*DATA UNDER STUDY*
+===+

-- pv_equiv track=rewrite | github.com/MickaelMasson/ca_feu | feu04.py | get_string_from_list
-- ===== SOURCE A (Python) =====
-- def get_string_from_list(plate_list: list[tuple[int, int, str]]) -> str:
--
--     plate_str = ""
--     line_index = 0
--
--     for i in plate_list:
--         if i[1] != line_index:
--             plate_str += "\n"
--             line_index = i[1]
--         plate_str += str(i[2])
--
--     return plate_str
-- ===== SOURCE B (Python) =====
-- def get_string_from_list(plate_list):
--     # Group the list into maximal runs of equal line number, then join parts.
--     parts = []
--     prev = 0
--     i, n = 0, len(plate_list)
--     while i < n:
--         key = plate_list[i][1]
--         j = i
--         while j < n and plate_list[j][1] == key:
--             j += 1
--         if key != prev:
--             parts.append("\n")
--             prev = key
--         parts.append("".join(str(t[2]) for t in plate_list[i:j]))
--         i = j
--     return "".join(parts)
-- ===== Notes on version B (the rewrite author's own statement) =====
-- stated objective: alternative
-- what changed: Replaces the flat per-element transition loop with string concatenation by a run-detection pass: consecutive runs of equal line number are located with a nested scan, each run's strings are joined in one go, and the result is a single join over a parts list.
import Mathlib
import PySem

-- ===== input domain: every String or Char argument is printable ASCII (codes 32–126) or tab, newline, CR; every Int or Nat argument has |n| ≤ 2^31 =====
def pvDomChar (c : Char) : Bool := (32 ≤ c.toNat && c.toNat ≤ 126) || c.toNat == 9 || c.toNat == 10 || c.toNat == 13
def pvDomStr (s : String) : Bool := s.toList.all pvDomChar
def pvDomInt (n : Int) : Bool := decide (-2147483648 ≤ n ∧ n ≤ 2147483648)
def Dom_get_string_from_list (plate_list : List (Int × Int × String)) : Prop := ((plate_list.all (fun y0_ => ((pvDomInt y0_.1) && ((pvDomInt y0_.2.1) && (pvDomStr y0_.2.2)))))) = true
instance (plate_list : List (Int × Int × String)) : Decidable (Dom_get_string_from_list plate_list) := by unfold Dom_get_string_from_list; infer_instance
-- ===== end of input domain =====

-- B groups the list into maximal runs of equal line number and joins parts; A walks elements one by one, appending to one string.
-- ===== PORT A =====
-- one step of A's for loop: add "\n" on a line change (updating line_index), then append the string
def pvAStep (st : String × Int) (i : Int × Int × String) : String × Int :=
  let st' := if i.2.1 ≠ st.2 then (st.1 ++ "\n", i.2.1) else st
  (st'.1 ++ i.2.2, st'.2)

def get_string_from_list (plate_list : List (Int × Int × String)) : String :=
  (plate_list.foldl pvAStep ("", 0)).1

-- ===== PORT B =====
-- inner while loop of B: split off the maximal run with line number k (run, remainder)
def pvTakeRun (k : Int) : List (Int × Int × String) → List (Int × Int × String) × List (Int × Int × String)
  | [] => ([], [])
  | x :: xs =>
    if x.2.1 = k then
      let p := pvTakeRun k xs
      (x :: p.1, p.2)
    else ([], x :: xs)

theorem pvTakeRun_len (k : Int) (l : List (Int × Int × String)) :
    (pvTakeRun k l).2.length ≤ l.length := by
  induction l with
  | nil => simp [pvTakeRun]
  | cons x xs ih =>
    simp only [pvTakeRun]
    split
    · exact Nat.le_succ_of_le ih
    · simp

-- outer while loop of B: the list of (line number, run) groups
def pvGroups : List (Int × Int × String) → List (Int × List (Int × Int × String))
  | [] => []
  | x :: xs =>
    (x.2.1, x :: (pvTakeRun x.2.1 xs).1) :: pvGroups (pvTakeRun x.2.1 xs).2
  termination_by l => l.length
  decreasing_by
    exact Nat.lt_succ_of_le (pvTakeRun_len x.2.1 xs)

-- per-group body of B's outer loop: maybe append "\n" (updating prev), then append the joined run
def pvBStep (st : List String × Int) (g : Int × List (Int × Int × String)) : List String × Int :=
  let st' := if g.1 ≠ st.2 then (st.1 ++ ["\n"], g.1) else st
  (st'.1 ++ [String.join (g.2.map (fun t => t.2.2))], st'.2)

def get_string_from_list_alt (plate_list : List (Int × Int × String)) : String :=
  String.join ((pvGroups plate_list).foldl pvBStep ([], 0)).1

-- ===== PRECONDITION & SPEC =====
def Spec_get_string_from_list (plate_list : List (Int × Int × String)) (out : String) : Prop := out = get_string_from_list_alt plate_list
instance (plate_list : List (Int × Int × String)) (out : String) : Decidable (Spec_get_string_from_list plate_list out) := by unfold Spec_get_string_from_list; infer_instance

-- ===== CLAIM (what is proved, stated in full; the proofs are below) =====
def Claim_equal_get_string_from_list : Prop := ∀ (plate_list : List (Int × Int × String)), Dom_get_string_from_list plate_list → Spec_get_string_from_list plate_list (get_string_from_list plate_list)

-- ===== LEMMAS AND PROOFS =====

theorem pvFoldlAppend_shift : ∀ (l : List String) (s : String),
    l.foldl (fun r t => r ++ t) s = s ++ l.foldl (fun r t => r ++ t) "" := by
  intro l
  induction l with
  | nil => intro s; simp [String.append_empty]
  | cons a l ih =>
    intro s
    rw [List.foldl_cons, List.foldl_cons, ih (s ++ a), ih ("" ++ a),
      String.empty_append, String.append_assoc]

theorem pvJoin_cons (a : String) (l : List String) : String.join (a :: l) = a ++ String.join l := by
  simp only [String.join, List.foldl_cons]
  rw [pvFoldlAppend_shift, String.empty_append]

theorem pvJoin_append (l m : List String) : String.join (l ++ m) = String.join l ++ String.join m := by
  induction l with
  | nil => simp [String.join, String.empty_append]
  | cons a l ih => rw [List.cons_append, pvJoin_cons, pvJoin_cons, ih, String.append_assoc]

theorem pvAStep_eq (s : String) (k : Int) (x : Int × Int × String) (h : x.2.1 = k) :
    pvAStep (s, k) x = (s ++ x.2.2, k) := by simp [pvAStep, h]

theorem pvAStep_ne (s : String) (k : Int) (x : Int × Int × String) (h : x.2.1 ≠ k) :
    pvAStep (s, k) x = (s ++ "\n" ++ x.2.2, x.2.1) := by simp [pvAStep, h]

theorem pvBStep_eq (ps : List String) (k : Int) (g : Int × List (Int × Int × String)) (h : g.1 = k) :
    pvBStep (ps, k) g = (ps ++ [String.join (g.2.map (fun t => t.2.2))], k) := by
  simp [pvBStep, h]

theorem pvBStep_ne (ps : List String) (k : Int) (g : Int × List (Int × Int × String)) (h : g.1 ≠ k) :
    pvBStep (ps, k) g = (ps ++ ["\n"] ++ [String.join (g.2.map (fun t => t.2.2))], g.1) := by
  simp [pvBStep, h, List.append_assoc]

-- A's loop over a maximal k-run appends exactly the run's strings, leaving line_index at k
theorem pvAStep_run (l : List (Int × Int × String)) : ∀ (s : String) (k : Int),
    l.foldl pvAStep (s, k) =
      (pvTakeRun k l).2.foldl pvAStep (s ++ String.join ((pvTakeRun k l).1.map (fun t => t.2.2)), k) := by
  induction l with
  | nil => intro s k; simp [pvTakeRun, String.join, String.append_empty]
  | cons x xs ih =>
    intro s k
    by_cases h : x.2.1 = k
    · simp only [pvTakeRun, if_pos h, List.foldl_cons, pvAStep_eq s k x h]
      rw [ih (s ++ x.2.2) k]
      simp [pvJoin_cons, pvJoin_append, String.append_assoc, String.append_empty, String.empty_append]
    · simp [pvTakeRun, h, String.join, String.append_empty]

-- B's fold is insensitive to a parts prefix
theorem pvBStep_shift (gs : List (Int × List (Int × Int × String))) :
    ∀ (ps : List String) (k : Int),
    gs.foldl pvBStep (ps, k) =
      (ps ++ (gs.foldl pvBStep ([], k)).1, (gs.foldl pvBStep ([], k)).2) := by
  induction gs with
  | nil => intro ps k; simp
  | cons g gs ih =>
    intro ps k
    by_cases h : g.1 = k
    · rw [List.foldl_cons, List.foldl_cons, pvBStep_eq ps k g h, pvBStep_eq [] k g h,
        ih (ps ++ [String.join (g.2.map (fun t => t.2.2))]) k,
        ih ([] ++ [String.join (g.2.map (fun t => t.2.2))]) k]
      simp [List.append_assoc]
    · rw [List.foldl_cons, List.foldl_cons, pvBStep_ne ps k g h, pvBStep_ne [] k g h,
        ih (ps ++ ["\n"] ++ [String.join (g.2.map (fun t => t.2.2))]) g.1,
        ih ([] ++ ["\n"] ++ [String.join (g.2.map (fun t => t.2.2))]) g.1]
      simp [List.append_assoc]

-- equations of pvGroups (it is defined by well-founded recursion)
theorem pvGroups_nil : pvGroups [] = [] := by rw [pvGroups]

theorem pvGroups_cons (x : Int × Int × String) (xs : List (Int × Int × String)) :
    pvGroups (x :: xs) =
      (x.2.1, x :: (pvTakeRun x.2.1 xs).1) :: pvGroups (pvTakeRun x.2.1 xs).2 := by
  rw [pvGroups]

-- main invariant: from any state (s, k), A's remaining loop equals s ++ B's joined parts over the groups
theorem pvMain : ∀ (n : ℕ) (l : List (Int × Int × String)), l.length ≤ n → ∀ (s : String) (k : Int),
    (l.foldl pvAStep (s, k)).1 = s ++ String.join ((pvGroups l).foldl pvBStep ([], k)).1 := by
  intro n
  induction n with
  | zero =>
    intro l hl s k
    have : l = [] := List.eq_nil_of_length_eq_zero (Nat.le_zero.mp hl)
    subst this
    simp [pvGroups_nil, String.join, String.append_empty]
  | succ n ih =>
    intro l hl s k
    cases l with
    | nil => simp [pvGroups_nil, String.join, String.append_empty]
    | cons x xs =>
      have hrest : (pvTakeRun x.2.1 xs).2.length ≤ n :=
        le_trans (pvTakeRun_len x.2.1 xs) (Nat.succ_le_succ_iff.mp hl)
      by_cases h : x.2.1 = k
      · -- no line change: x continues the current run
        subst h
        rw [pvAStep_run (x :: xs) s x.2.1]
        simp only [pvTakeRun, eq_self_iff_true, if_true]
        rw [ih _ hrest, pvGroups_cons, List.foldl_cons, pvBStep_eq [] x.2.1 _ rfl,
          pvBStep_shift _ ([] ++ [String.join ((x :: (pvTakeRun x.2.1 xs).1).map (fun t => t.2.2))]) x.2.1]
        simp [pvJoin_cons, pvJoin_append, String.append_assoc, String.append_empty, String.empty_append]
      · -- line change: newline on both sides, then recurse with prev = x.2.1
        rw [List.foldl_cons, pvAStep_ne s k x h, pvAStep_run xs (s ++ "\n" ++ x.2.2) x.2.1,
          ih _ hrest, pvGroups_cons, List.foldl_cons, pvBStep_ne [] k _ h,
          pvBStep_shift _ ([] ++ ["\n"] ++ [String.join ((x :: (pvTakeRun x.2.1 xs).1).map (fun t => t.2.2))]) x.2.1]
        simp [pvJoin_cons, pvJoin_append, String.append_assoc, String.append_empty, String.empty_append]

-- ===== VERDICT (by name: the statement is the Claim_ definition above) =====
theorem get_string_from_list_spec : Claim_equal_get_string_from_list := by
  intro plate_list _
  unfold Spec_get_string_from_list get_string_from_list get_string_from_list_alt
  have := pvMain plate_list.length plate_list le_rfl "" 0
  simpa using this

+===+

*TASK DIRECTIONS*
Quote exactly and only the lines from the one holding "-- ===== VERDICT" through the end of the data.

*TASK SOLUTION*
-- ===== VERDICT (by name: the statement is the Claim_ definition above) =====
theorem get_string_from_list_spec : Claim_equal_get_string_from_list := by
  intro plate_list _
  unfold Spec_get_string_from_list get_string_from_list get_string_from_list_alt
  have := pvMain plate_list.length plate_list le_rfl "" 0
  simpa using this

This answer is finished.